此时无忧的心里,别说多分一丝关注面前的宁昭,满头满脑只有一个想法:吾命休矣。若是今晚无忧回去之后再被欧阳怀疑,不管对方证据如何确凿,态度如何僵硬,无忧都只会咬死了今天自己就是在街上逛了逛,任欧阳怎么说都不带半点理亏的。但是谁知道欧阳居然亲自找了过来,亏的她这两天为了最后一天的计划每日都比前一日回去的晚一些,就是为了今日晚归做准备,如今可以算是某种程度的捉奸在床了。

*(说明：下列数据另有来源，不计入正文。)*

-- pv_equiv track=rewrite | github.com/Lv-750-02-PythonFundamentals/hw_Lv_750 | hw06/VadimMarkov1/hw06_01.py | determine_numbers
-- ===== SOURCE A (Python) =====
-- def determine_numbers(n):
--     even_numbers = []
--     odd_numbers_div_3 = []
--     numbers_not_div_2_3 = []
--     for i in range(1, n+1):
--         if i % 2 == 0:
--             even_numbers.append(i)
--         elif i % 2 != 0 and i % 3 == 0:
--             odd_numbers_div_3.append(i)
--         else:
--             numbers_not_div_2_3.append(i)
--     return f"From numbers in the range from 1 to {n}:\n" \
--            f"even numbers that are divisible by 2 - {' '.join(map(str, even_numbers))}\n" \
--            f"odd numbers, which are divisible by 3 - {' '.join(map(str, odd_numbers_div_3))}\n" \
--            f"numbers that are not divisible by 2 and 3 - {' '.join(map(str, numbers_not_div_2_3))}"
-- ===== SOURCE B (Python) =====
-- def determine_numbers(n):
--     even_numbers = list(range(2, n + 1, 2))
--     odd_numbers_div_3 = list(range(3, n + 1, 6))
--     numbers_not_div_2_3 = [i for i in range(1, n + 1) if i % 2 != 0 and i % 3 != 0]
--     return f"From numbers in the range from 1 to {n}:\n" \
--            f"even numbers that are divisible by 2 - {' '.join(map(str, even_numbers))}\n" \
--            f"odd numbers, which are divisible by 3 - {' '.join(map(str, odd_numbers_div_3))}\n" \
--            f"numbers that are not divisible by 2 and 3 - {' '.join(map(str, numbers_not_div_2_3))}"
-- ===== Notes on version B (the rewrite author's own statement) =====
-- stated objective: idiomatic
-- what changed: Replaces the single classification loop with if/elif/else by direct construction of the first two groups as arithmetic progressions (range(2,n+1,2) and range(3,n+1,6), since odd multiples of 3 are exactly the numbers congruent to 3 mod 6) plus one comprehension for the remainder.
import Mathlib
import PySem

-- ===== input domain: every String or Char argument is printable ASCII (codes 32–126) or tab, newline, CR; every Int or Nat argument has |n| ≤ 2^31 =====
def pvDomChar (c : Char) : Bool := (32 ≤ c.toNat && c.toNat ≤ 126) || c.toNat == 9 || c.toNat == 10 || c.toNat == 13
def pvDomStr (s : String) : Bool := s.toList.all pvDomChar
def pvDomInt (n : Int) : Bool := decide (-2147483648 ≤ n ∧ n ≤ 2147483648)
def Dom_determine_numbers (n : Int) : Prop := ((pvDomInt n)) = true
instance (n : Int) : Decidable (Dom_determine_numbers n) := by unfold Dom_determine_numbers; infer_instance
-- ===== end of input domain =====

-- B builds the first two groups directly as arithmetic progressions and filters only the
-- remainder, instead of A's uniform classification loop; objective: more idiomatic.

-- the shared f-string of both Pythons (identical text in Source A and Source B)
def pvFmt (n : Int) (ev od rest : List Int) : String :=
  PySem.Str.join ""
    [ "From numbers in the range from 1 to ", PySem.Int.toStr n, ":\n",
      "even numbers that are divisible by 2 - ", PySem.Str.join " " (ev.map PySem.Int.toStr), "\n",
      "odd numbers, which are divisible by 3 - ", PySem.Str.join " " (od.map PySem.Int.toStr), "\n",
      "numbers that are not divisible by 2 and 3 - ", PySem.Str.join " " (rest.map PySem.Int.toStr) ]

-- ===== PORT A =====
def determine_numbers (n : Int) : String :=
  let s := (PySem.List.pyRange 1 (n + 1) 1).foldl
    (fun (acc : List Int × List Int × List Int) i =>
      if PySem.Int.mod i 2 = 0 then (acc.1 ++ [i], acc.2.1, acc.2.2)
      else if PySem.Int.mod i 2 ≠ 0 ∧ PySem.Int.mod i 3 = 0 then (acc.1, acc.2.1 ++ [i], acc.2.2)
      else (acc.1, acc.2.1, acc.2.2 ++ [i]))
    ([], [], [])
  pvFmt n s.1 s.2.1 s.2.2

-- ===== PORT B =====
def determine_numbers_alt (n : Int) : String :=
  let even_numbers := PySem.List.pyRange 2 (n + 1) 2
  let odd_numbers_div_3 := PySem.List.pyRange 3 (n + 1) 6
  let numbers_not_div_2_3 := (PySem.List.pyRange 1 (n + 1) 1).filter
    (fun i => PySem.Int.mod i 2 ≠ 0 ∧ PySem.Int.mod i 3 ≠ 0)
  pvFmt n even_numbers odd_numbers_div_3 numbers_not_div_2_3

-- ===== PRECONDITION & SPEC =====
def Spec_determine_numbers (n : Int) (out : String) : Prop := out = determine_numbers_alt n
instance (n : Int) (out : String) : Decidable (Spec_determine_numbers n out) := by unfold Spec_determine_numbers; infer_instance

-- ===== CLAIM (what is proved, stated in full; the proofs are below) =====
def Claim_equal_determine_numbers : Prop := ∀ (n : Int), Dom_determine_numbers n → Spec_determine_numbers n (determine_numbers n)

-- ===== LEMMAS AND PROOFS =====

-- A's single loop is three filters of the same list
theorem pvFoldl_eq_filters (p q : Int → Prop) [DecidablePred p] [DecidablePred q]
    (l : List Int) (a b c : List Int) :
    l.foldl
      (fun (acc : List Int × List Int × List Int) i =>
        if p i then (acc.1 ++ [i], acc.2.1, acc.2.2)
        else if q i then (acc.1, acc.2.1 ++ [i], acc.2.2)
        else (acc.1, acc.2.1, acc.2.2 ++ [i]))
      (a, b, c)
    = (a ++ l.filter (fun i => p i),
       b ++ l.filter (fun i => ¬ p i ∧ q i),
       c ++ l.filter (fun i => ¬ p i ∧ ¬ q i)) := by
  induction l generalizing a b c with
  | nil => simp
  | cons x xs ih =>
    simp only [List.foldl_cons, List.filter_cons]
    by_cases hp : p x
    · simp [hp, ih]
    · by_cases hq : q x
      · simp [hp, hq, ih]
      · simp [hp, hq, ih]

theorem pvPairwise_pyRange_pos (a b s : Int) (hs : 0 < s) :
    (PySem.List.pyRange a b s).Pairwise (· < ·) := by
  rw [PySem.List.pyRange_of_pos a b hs]
  refine List.Pairwise.map _ ?_ (List.pairwise_lt_range)
  intro x y hxy
  have := Int.ofNat_lt.mpr hxy
  nlinarith

theorem pvNodup_pyRange_pos (a b s : Int) (hs : 0 < s) :
    (PySem.List.pyRange a b s).Nodup := by
  have := pvPairwise_pyRange_pos a b s hs
  exact this.imp (fun h => ne_of_lt h)

-- strided range = filter of the unit range (proved via sortedness + membership)
theorem pvRange_eq_filter (n : Int) (s : Int) (a : Int) (hs : 0 < s)
    (p : Int → Bool)
    (hmem : ∀ x, (a ≤ x ∧ x < n + 1 ∧ s ∣ x - a) ↔ ((1 ≤ x ∧ x < n + 1) ∧ p x = true)) :
    PySem.List.pyRange a (n + 1) s = (PySem.List.pyRange 1 (n + 1) 1).filter p := by
  have h1 : (PySem.List.pyRange a (n + 1) s).Nodup := pvNodup_pyRange_pos _ _ _ hs
  have h2 : ((PySem.List.pyRange 1 (n + 1) 1).filter p).Nodup :=
    (PySem.List.nodup_pyRange_one 1 (n + 1)).filter p
  have hperm : (PySem.List.pyRange a (n + 1) s).Perm ((PySem.List.pyRange 1 (n + 1) 1).filter p) := by
    rw [List.perm_ext_iff_of_nodup h1 h2]
    intro x
    rw [PySem.List.mem_pyRange_iff_of_pos hs, List.mem_filter, PySem.List.mem_pyRange_one]
    exact hmem x
  have hpw1 : (PySem.List.pyRange a (n + 1) s).Pairwise (· < ·) := pvPairwise_pyRange_pos _ _ _ hs
  have hpw2 : ((PySem.List.pyRange 1 (n + 1) 1).filter p).Pairwise (· < ·) :=
    List.Pairwise.filter p (PySem.List.pairwise_lt_pyRange_one 1 (n + 1))
  exact PySem.List.eq_of_perm_of_pairwise_le_of_injective (fun x : Int => x)
    (fun _ _ h => h) hperm (hpw1.imp le_of_lt) (hpw2.imp le_of_lt)

-- ===== VERDICT (by name: the statement is the Claim_ definition above) =====
theorem determine_numbers_spec : Claim_equal_determine_numbers := by
  intro n _
  unfold Spec_determine_numbers determine_numbers determine_numbers_alt
  rw [pvFoldl_eq_filters (fun i => PySem.Int.mod i 2 = 0)
        (fun i => PySem.Int.mod i 2 ≠ 0 ∧ PySem.Int.mod i 3 = 0)]
  simp only [List.nil_append]
  have hev : PySem.List.pyRange 2 (n + 1) 2
      = (PySem.List.pyRange 1 (n + 1) 1).filter (fun i => PySem.Int.mod i 2 = 0) := by
    refine pvRange_eq_filter n 2 2 (by norm_num) _ ?_
    intro x
    simp only [decide_eq_true_eq, PySem.Int.mod_eq_zero_iff_dvd]
    omega
  have hod : PySem.List.pyRange 3 (n + 1) 6
      = (PySem.List.pyRange 1 (n + 1) 1).filter
          (fun i => ¬ PySem.Int.mod i 2 = 0 ∧ (PySem.Int.mod i 2 ≠ 0 ∧ PySem.Int.mod i 3 = 0)) := by
    refine pvRange_eq_filter n 6 3 (by norm_num) _ ?_
    intro x
    simp only [decide_eq_true_eq, PySem.Int.mod_eq_zero_iff_dvd, ne_eq]
    omega
  have hrest : ((PySem.List.pyRange 1 (n + 1) 1).filter
        (fun i => ¬ PySem.Int.mod i 2 = 0 ∧ ¬(PySem.Int.mod i 2 ≠ 0 ∧ PySem.Int.mod i 3 = 0)))
      = (PySem.List.pyRange 1 (n + 1) 1).filter
        (fun i => PySem.Int.mod i 2 ≠ 0 ∧ PySem.Int.mod i 3 ≠ 0) := by
    apply List.filter_congr
    intro x _
    simp only [ne_eq, decide_eq_decide]
    tauto
  rw [hev, hod, hrest]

欧阳对无忧几乎是万事不管,她爱做什么事情做什么事情,但是有唯二的两个要求,一是戒酒二是戒色,酒指不顾身体的滥饮,色指沉迷声色犬马,所以欧阳才会切了她所有的财路,就是为了这两个原因。如今无忧被他当场拿住,光看那眼色,就知道今日之事,善了是不可能的。
对面的宁昭看着无忧从从容变得窘迫,顺着她的视线看过去,就发现了欧阳夏欧庄主。这是江湖上的前辈,宁昭下意识的想站起身打个招呼,但是欧阳已经挪步往楼上走了,他轻浅的脚步仿佛重重的踩在了无忧的身上,让她的身体越发僵硬。很快欧阳就来到了她的身边,见她此时还坐在椅子上准备蒙混过关,浅浅的一笑,笑声如同夺命一样:“原来宁贤侄也在,今日不巧,改日再去拜访世兄,我就先带内子回去了。”
说着将手伸向无忧,无忧没那个胆儿挥开,只好搭了上去,欧阳的声音明明一如既往的温柔,无忧却很神奇的在其中听出了挫骨的意味:“无忧,回去了。”